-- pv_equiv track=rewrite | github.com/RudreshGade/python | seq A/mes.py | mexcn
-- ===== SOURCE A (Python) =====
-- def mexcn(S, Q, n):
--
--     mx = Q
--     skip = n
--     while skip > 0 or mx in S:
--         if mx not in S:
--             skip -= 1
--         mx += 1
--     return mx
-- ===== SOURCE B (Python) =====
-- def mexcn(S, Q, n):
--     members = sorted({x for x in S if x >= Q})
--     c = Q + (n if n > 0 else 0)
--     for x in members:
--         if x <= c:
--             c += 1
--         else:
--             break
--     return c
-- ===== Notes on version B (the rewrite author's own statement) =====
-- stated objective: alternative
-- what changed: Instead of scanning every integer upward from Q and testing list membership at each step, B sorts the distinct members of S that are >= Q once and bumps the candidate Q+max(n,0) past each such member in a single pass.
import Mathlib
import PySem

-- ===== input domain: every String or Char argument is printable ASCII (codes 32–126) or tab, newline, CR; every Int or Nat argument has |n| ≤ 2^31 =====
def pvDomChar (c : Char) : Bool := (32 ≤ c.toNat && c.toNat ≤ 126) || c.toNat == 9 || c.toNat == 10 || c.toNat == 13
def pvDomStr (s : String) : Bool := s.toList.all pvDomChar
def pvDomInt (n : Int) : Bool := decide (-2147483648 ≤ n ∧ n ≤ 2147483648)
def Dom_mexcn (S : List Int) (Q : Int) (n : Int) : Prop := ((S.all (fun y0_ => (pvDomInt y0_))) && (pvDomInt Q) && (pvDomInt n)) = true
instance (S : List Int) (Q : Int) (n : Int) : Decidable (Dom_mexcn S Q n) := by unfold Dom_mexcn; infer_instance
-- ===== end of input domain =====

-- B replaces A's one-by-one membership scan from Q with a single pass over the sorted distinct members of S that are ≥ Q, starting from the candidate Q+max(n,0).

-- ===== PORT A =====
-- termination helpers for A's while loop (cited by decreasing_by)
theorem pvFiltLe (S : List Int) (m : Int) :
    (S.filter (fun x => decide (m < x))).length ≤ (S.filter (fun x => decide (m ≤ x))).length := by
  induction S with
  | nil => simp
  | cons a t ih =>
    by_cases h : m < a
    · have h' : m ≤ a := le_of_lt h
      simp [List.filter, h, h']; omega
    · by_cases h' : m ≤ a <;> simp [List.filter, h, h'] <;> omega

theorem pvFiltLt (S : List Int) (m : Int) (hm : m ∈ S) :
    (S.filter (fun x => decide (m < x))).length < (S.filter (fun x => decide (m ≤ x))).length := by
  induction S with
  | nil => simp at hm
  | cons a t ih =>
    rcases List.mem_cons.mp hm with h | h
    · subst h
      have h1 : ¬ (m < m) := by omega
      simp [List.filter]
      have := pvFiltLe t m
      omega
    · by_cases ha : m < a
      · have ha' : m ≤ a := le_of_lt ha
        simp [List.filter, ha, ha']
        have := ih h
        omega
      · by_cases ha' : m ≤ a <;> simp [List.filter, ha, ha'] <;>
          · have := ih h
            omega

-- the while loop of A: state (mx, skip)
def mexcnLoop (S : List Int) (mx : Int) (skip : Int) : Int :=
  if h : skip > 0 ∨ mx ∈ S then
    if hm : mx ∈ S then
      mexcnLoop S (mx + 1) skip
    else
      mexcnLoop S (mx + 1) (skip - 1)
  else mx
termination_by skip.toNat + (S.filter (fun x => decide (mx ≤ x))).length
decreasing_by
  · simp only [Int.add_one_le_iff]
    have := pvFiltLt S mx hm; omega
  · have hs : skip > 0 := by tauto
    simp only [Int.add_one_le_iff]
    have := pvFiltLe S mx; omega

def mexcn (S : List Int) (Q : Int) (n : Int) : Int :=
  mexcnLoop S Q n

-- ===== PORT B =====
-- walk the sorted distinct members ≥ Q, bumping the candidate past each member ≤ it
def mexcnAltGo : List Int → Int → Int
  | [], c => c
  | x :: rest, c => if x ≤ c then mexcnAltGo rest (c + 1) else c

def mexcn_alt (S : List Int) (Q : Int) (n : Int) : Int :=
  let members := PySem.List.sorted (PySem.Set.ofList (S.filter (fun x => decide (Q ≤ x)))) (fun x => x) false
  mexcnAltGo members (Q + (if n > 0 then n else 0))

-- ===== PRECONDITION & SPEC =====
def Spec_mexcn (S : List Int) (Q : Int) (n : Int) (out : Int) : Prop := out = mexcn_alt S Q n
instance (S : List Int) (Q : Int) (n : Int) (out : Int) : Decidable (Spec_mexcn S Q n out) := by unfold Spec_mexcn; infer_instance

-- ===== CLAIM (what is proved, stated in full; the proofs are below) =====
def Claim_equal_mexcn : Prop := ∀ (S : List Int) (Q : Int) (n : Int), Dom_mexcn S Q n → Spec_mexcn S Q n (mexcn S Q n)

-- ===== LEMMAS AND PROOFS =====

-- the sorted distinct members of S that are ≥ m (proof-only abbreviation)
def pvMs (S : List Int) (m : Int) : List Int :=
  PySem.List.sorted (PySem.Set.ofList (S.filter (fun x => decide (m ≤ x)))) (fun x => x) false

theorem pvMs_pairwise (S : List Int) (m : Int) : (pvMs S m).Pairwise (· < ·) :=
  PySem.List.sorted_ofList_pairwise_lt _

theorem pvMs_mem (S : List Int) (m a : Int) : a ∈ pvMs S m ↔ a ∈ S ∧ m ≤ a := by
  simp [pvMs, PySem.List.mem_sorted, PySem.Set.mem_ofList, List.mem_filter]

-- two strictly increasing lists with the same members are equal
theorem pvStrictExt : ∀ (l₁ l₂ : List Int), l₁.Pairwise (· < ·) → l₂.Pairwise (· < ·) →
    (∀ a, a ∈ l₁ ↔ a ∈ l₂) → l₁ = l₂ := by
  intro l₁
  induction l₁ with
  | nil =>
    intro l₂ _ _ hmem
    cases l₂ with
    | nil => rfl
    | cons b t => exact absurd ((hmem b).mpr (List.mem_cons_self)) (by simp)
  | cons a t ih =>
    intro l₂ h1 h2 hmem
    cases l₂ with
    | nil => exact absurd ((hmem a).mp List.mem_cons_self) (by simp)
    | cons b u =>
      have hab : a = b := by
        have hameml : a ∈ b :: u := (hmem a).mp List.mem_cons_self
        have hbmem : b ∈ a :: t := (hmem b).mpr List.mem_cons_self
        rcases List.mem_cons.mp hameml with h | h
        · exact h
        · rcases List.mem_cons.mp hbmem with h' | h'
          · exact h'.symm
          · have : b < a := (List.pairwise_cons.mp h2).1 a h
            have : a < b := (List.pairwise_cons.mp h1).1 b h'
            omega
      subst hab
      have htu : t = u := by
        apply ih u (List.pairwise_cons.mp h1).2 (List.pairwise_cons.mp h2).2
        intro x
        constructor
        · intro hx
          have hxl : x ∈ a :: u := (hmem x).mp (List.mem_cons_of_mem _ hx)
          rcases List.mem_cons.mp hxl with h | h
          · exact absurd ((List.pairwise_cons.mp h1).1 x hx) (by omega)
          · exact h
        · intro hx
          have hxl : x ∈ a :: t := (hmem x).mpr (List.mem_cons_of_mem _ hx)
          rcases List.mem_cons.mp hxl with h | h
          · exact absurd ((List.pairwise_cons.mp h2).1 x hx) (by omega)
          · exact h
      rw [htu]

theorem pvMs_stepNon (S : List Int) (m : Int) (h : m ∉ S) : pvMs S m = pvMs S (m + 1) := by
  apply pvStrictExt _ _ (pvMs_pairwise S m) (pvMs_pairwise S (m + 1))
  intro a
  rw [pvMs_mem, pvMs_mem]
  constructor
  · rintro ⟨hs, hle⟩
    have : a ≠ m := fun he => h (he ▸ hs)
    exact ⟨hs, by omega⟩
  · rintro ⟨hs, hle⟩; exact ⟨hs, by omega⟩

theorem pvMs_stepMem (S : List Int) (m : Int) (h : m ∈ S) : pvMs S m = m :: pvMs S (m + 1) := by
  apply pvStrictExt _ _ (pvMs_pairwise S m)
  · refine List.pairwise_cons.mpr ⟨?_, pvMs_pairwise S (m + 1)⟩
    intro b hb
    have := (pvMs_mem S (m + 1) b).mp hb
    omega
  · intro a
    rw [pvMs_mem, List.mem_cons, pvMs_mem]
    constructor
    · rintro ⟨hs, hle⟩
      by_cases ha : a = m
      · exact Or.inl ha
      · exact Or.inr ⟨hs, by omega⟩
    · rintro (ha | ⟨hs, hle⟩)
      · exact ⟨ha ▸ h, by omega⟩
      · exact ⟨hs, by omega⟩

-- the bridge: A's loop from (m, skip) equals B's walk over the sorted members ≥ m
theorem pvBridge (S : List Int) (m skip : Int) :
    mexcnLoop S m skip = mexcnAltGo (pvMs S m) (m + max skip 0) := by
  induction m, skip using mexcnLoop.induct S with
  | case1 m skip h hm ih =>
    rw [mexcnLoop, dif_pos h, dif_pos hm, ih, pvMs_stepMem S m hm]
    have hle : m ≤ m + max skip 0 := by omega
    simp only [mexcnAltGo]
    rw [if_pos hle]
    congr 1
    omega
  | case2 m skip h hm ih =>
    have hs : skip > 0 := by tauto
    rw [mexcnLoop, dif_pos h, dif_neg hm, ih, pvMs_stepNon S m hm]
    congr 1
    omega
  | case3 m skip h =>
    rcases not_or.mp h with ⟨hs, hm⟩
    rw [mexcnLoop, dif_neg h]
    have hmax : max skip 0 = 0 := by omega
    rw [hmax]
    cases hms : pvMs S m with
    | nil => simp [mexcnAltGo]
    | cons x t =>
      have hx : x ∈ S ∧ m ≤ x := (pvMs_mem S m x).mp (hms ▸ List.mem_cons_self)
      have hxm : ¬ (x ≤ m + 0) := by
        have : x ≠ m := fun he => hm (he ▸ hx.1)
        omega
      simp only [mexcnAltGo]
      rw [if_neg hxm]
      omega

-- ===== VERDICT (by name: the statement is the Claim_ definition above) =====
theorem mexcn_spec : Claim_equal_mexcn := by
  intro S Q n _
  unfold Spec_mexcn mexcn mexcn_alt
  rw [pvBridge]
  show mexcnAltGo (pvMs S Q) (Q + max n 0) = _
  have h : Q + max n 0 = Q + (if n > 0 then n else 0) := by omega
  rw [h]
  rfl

WHAT TO PRODUCE:
Identify every line above that includes the word "Prop", and show those lines.

YOUR SOLUTION:
def Dom_mexcn (S : List Int) (Q : Int) (n : Int) : Prop := ((S.all (fun y0_ => (pvDomInt y0_))) && (pvDomInt Q) && (pvDomInt n)) = true
def Spec_mexcn (S : List Int) (Q : Int) (n : Int) (out : Int) : Prop := out = mexcn_alt S Q n
def Claim_equal_mexcn : Prop := ∀ (S : List Int) (Q : Int) (n : Int), Dom_mexcn S Q n → Spec_mexcn S Q n (mexcn S Q n)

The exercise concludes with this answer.